400 Jahre alter Meißen-Kupferstich gefunden

Auf einem Antik-Markt bei Aachen ist eine Rarität aufgetaucht. Sie war Teil eines ehrgeizigen Projektes.

Von Atze Schmidt

Um 1575 ist dieser Kupferstich mit zwei Wappenkartuschen oben links und oben rechts entstanden. Es gibt den Blick auf die Albrechtsburg, den Dom und damalige Bauten der Kernstadt frei. Das Kunstwerk ist etwa 34 Zentimeter breit und 50 Zentimeter lang.
Um 1575 ist dieser Kupferstich mit zwei Wappenkartuschen oben links und oben rechts entstanden.
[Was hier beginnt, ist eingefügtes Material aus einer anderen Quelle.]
-- pv_equiv track=rewrite | github.com/bbfighting/PredataCode | sqlcommon.py | gene_list
-- ===== SOURCE A (Python) =====
-- def gene_list(coor_dic):
--     temp_list = []
--     for acc in coor_dic.keys():
--         gene = coor_dic[acc][0]
--         if not gene in temp_list:
--             temp_list.append(gene)
--
--     temp_list.sort()
--
--     return temp_list
-- ===== SOURCE B (Python) =====
-- def gene_list(coor_dic):
--     vals = []
--     for acc in coor_dic.keys():
--         vals.append(coor_dic[acc][0])
--     vals.sort()
--     result = []
--     for g in vals:
--         if not result or result[-1] != g:
--             result.append(g)
--     return result
-- ===== Notes on version B (the rewrite author's own statement) =====
-- stated objective: faster
-- what changed: A dedups by scanning the growing unique list for each key before sorting; B collects every first coordinate with duplicates, sorts the full multiset once, and removes duplicates in a single adjacency pass comparing each value with the last one kept.
import Mathlib
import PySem

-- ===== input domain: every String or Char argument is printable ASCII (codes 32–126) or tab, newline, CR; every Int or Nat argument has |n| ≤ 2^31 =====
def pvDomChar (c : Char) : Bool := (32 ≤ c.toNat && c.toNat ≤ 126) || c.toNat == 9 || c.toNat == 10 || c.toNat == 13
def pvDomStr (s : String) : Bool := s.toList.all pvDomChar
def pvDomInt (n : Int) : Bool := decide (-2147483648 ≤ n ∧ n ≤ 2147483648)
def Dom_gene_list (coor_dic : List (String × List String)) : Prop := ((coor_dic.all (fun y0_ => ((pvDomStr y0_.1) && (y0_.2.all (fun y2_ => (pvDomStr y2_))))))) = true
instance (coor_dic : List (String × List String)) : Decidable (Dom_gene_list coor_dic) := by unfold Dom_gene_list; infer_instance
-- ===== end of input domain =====

-- B replaces A's membership scan of the growing unique list by sort-whole-multiset
-- then one adjacency-dedup pass (alternative decomposition, same result).

-- ===== PORT A =====
-- loop over keys, append first coordinate if not already collected, then sort
def gene_list (coor_dic : List (String × List String)) : List String :=
  let temp_list := coor_dic.foldl
    (fun temp_list p =>
      if ¬ (PySem.List.pyGetD p.2 0 "") ∈ temp_list then
        temp_list ++ [PySem.List.pyGetD p.2 0 ""]
      else temp_list) []
  PySem.List.sorted temp_list (fun s => s)

-- ===== PORT B =====
-- collect all first coordinates (with duplicates), sort, dedup by adjacency (result[-1])
def gene_list_alt (coor_dic : List (String × List String)) : List String :=
  let vals := PySem.List.sorted
    (coor_dic.foldl (fun vals p => vals ++ [PySem.List.pyGetD p.2 0 ""]) [])
    (fun s => s)
  vals.foldl
    (fun result g =>
      if result = [] ∨ PySem.List.pyGetD result (-1) "" ≠ g then result ++ [g]
      else result) []

-- ===== PRECONDITION & SPEC =====
-- Pre_ admits exactly the inputs on which A returns: whenever a key maps to a zero-length value list, coor_dic[acc][0] raises IndexError in A (and in B).
def Pre_gene_list (coor_dic : List (String × List String)) : Prop :=
  (coor_dic.all (fun p => !p.2.isEmpty)) = true
instance (coor_dic : List (String × List String)) : Decidable (Pre_gene_list coor_dic) := by
  unfold Pre_gene_list; infer_instance
def pvWitness_gene_list : (List (String × List String)) := [("acc1", ["geneB"]), ("acc2", ["geneA"])]

def Spec_gene_list (coor_dic : List (String × List String)) (out : List String) : Prop := out = gene_list_alt coor_dic
instance (coor_dic : List (String × List String)) (out : List String) : Decidable (Spec_gene_list coor_dic out) := by unfold Spec_gene_list; infer_instance

-- ===== CLAIM (what is proved, stated in full; the proofs are below) =====
def Claim_equal_gene_list : Prop := ∀ (coor_dic : List (String × List String)), Dom_gene_list coor_dic → Pre_gene_list coor_dic → Spec_gene_list coor_dic (gene_list coor_dic)

-- ===== LEMMAS AND PROOFS =====

-- adjacency dedup, as a recursion on the sorted list (proof-side model of B's second loop)
def pvUniqGo (p : String) : List String → List String
  | [] => []
  | g :: rest => if g = p then pvUniqGo p rest else g :: pvUniqGo g rest

-- membership in A's accumulator
theorem pv_A_mem (l : List (String × List String)) (acc : List String) (x : String) :
    x ∈ l.foldl
      (fun temp_list p =>
        if ¬ (PySem.List.pyGetD p.2 0 "") ∈ temp_list then
          temp_list ++ [PySem.List.pyGetD p.2 0 ""]
        else temp_list) acc
    ↔ x ∈ acc ∨ x ∈ l.map (fun p => PySem.List.pyGetD p.2 0 "") := by
  induction l generalizing acc with
  | nil => simp
  | cons p rest ih =>
    simp only [List.foldl_cons, List.map_cons, List.mem_cons]
    by_cases h : (PySem.List.pyGetD p.2 0 "") ∈ acc
    · simp only [h, not_true, if_neg, ih]
      constructor
      · rintro (ha | hm)
        · exact Or.inl ha
        · exact Or.inr (Or.inr hm)
      · rintro (ha | he | hm)
        · exact Or.inl ha
        · exact Or.inl (he ▸ h)
        · exact Or.inr hm
    · simp only [h, not_false_iff, if_pos, ih, List.mem_append, List.mem_singleton]
      tauto

-- A's accumulator stays duplicate-free
theorem pv_A_nodup (l : List (String × List String)) (acc : List String) (h : acc.Nodup) :
    (l.foldl
      (fun temp_list p =>
        if ¬ (PySem.List.pyGetD p.2 0 "") ∈ temp_list then
          temp_list ++ [PySem.List.pyGetD p.2 0 ""]
        else temp_list) acc).Nodup := by
  induction l generalizing acc with
  | nil => exact h
  | cons p rest ih =>
    simp only [List.foldl_cons]
    by_cases hm : (PySem.List.pyGetD p.2 0 "") ∈ acc
    · simp only [hm, not_true, if_neg]
      exact ih acc h
    · simp only [hm, not_false_iff, if_pos]
      exact ih _ (by
        simp only [List.nodup_append, List.nodup_singleton, true_and, and_true, h, true_and]
        intro a ha b hb heq
        rw [List.mem_singleton] at hb
        exact hm (hb ▸ heq ▸ ha))

-- result[-1] on a nonempty list is its last element
theorem pv_getD_neg_one (res : List String) (p : String) (d : String) :
    PySem.List.pyGetD (res ++ [p]) (-1) d = p := by
  simp [PySem.List.pyGetD, PySem.List.pyGet?, PySem.List.pyIdx?,
        List.getElem?_concat_length]

-- B's loop, started on a nonempty accumulator, is pvUniqGo of the remaining input
theorem pv_B_fold (vals : List String) (res : List String) (p : String) :
    vals.foldl
      (fun result g =>
        if result = [] ∨ PySem.List.pyGetD result (-1) "" ≠ g then result ++ [g]
        else result) (res ++ [p])
    = res ++ p :: pvUniqGo p vals := by
  induction vals generalizing res p with
  | nil => simp [pvUniqGo]
  | cons g rest ih =>
    simp only [List.foldl_cons, pv_getD_neg_one]
    by_cases hg : g = p
    · subst hg
      simp only [pvUniqGo, if_true]
      have : ¬ (res ++ [g] = [] ∨ g ≠ g) := by simp
      rw [if_neg this]
      exact ih res g
    · have hne : p ≠ g := fun h => hg h.symm
      have : (res ++ [p] = [] ∨ p ≠ g) := Or.inr hne
      rw [if_pos this]
      rw [ih (res ++ [p]) g]
      simp [pvUniqGo, hg]

theorem pv_go_subset (l : List String) (p x : String) (h : x ∈ pvUniqGo p l) : x ∈ l := by
  induction l generalizing p with
  | nil => simpa [pvUniqGo] using h
  | cons g rest ih =>
    simp only [pvUniqGo] at h
    by_cases hg : g = p
    · rw [if_pos hg] at h
      exact List.mem_cons_of_mem _ (ih p h)
    · rw [if_neg hg] at h
      rcases List.mem_cons.mp h with h1 | h2
      · exact h1 ▸ List.mem_cons_self
      · exact List.mem_cons_of_mem _ (ih g h2)

theorem pv_go_mem (l : List String) (p x : String) :
    x ∈ p :: pvUniqGo p l ↔ x ∈ p :: l := by
  induction l generalizing p with
  | nil => simp [pvUniqGo]
  | cons g rest ih =>
    simp only [pvUniqGo]
    by_cases hg : g = p
    · rw [if_pos hg]
      subst hg
      rw [ih]
      simp only [List.mem_cons]
      tauto
    · rw [if_neg hg]
      constructor
      · intro h
        rcases List.mem_cons.mp h with h1 | h2
        · exact h1 ▸ List.mem_cons_self
        · have := (ih g).mp h2
          simp only [List.mem_cons] at this ⊢
          tauto
      · intro h
        simp only [List.mem_cons] at h
        rcases h with h1 | h2 | h3
        · exact h1 ▸ List.mem_cons_self
        · refine List.mem_cons_of_mem _ ?_
          exact (ih g).mpr (h2 ▸ List.mem_cons_self)
        · refine List.mem_cons_of_mem _ ?_
          exact (ih g).mpr (List.mem_cons_of_mem _ h3)

theorem pv_go_pairwise (l : List String) (p : String)
    (h : List.Pairwise (· ≤ ·) (p :: l)) :
    List.Pairwise (· < ·) (p :: pvUniqGo p l) := by
  induction l generalizing p with
  | nil => simp [pvUniqGo]
  | cons g rest ih =>
    rw [List.pairwise_cons] at h
    obtain ⟨hp, htail⟩ := h
    simp only [pvUniqGo]
    by_cases hg : g = p
    · rw [if_pos hg]
      refine ih p (List.pairwise_cons.mpr ⟨?_, (List.pairwise_cons.mp htail).2⟩)
      intro x hx
      exact hp x (List.mem_cons_of_mem _ hx)
    · rw [if_neg hg]
      have hpg : p < g :=
        lt_of_le_of_ne (hp g List.mem_cons_self) (fun h => hg h.symm)
      have hrec := ih g htail
      rw [List.pairwise_cons]
      refine ⟨?_, hrec⟩
      intro x hx
      rcases List.mem_cons.mp hx with h1 | h2
      · exact h1 ▸ hpg
      · have hx' : x ∈ rest := pv_go_subset rest g x h2
        have hgx : g ≤ x := (List.pairwise_cons.mp htail).1 x hx'
        exact lt_of_lt_of_le hpg hgx

-- ===== VERDICT (by name: the statement is the Claim_ definition above) =====
theorem gene_list_spec : Claim_equal_gene_list := by
  intro coor_dic _hdom _hpre
  unfold Spec_gene_list gene_list gene_list_alt
  rw [PySem.List.foldl_append_singleton_eq_map (fun p => PySem.List.pyGetD p.2 0 "") coor_dic []]
  simp only [List.nil_append]
  set M := coor_dic.map (fun p => PySem.List.pyGetD p.2 0 "") with hM
  cases hv : PySem.List.sorted M (fun s => s) with
  | nil =>
    have hMnil : M = [] := (PySem.List.sorted_eq_nil_iff M (fun s => s) false).mp hv
    have hc : coor_dic = [] := List.map_eq_nil_iff.mp hMnil
    subst hc
    simp only [List.foldl_nil]
    exact (PySem.List.sorted_eq_nil_iff [] (fun s => s) false).mpr rfl
  | cons v vt =>
    -- evaluate B's loop
    have hB : (v :: vt).foldl
        (fun result g =>
          if result = [] ∨ PySem.List.pyGetD result (-1) "" ≠ g then result ++ [g]
          else result) []
        = v :: pvUniqGo v vt := by
      simp only [List.foldl_cons]
      rw [if_pos (Or.inl trivial)]
      simp only [List.nil_append]
      have := pv_B_fold vt [] v
      simp only [List.nil_append] at this
      exact this
    rw [hB]
    -- A's accumulator
    have hnodupA := pv_A_nodup coor_dic [] List.nodup_nil
    -- sortedness of vals
    have hpw : List.Pairwise (· ≤ ·) (v :: vt) := by
      have := PySem.List.sorted_pairwise M (fun s => s)
      rw [hv] at this
      exact this
    have hlt : List.Pairwise (· < ·) (v :: pvUniqGo v vt) := pv_go_pairwise vt v hpw
    have hnodupB : (v :: pvUniqGo v vt).Nodup := hlt.imp ne_of_lt
    -- membership chain
    have hmemv : ∀ x, x ∈ (v :: vt) ↔ x ∈ M := by
      intro x
      have := PySem.List.sorted_perm M (fun s => s) false
      rw [hv] at this
      exact this.mem_iff
    have hperm : (v :: pvUniqGo v vt).Perm
        (coor_dic.foldl
          (fun temp_list p =>
            if ¬ (PySem.List.pyGetD p.2 0 "") ∈ temp_list then
              temp_list ++ [PySem.List.pyGetD p.2 0 ""]
            else temp_list) []) := by
      rw [List.perm_ext_iff_of_nodup hnodupB hnodupA]
      intro a
      rw [pv_go_mem vt v a, hmemv a, pv_A_mem coor_dic [] a]
      simp [hM]
    exact PySem.List.sorted_eq_of_perm_of_pairwise_lt _ _ (fun s => s) hperm hlt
Es gibt den Blick auf die Albrechtsburg, den Dom und damalige Bauten der Kernstadt frei. Das Kunstwerk ist etwa 34 Zentimeter breit und 50 Zentimeter lang.

© Repro/SZ

Meißen. Es war ein tollkühnes Vorhaben, das der flämische Kupferstecher Frans Hogenberg und der Kölner Kanonikus Georg Braun im Jahr 1572 in Angriff nahmen. Einen Welt-Städte-Atlas wollten sie erstellen, „Civitates Orbis Terrarum“ genannt, in dem alle wichtigen Städte der damals bekannten Welt abgebildet und beschrieben sein sollten. Nicht weniger als 46 Jahre lang, bis zum Ausbruch des Dreißigjähriges Krieges, haben sie daran gearbeitet.

Auf einem Antikmarkt in Würselen bei Aachen tauchten jetzt einige der Stiche auf, darunter eine Ansicht von Meißen, wie sie vor rund 400 Jahren festgehalten wurde. Entdeckt hat die Raritäten der Journalist und Sammler Atze Schmidt aus dem Emsland, der in seinem Privatarchiv stöberte und sogar noch Anmerkungen des Kanonikus Braun zu den Städtebildern, die damals viel Aufsehen erregten, vorfand.

So hieß es unter der Überschrift „Wo man Silber und Blei gräbt“: „Die Lage der Stadt ist günstig in der Nähe anderer Städte, an schiffreichem Wasser und in gesunder Luft des Hügellandes“. In die heutige Sprache hat die Ausführungen aus dem Braun’schen Text Erika Wenig. „Ringsum ist gutes Getreideland und am Gebirge ist Erz. Eine Meile entfernt liegt elbaufwärts der Scharfenberg, wo man Silber und Blei gräbt, und nach Freyberg zu hat man erst vor 20 Jahren abzubauen aufgehört“, heißt es in dem Dokument weiter.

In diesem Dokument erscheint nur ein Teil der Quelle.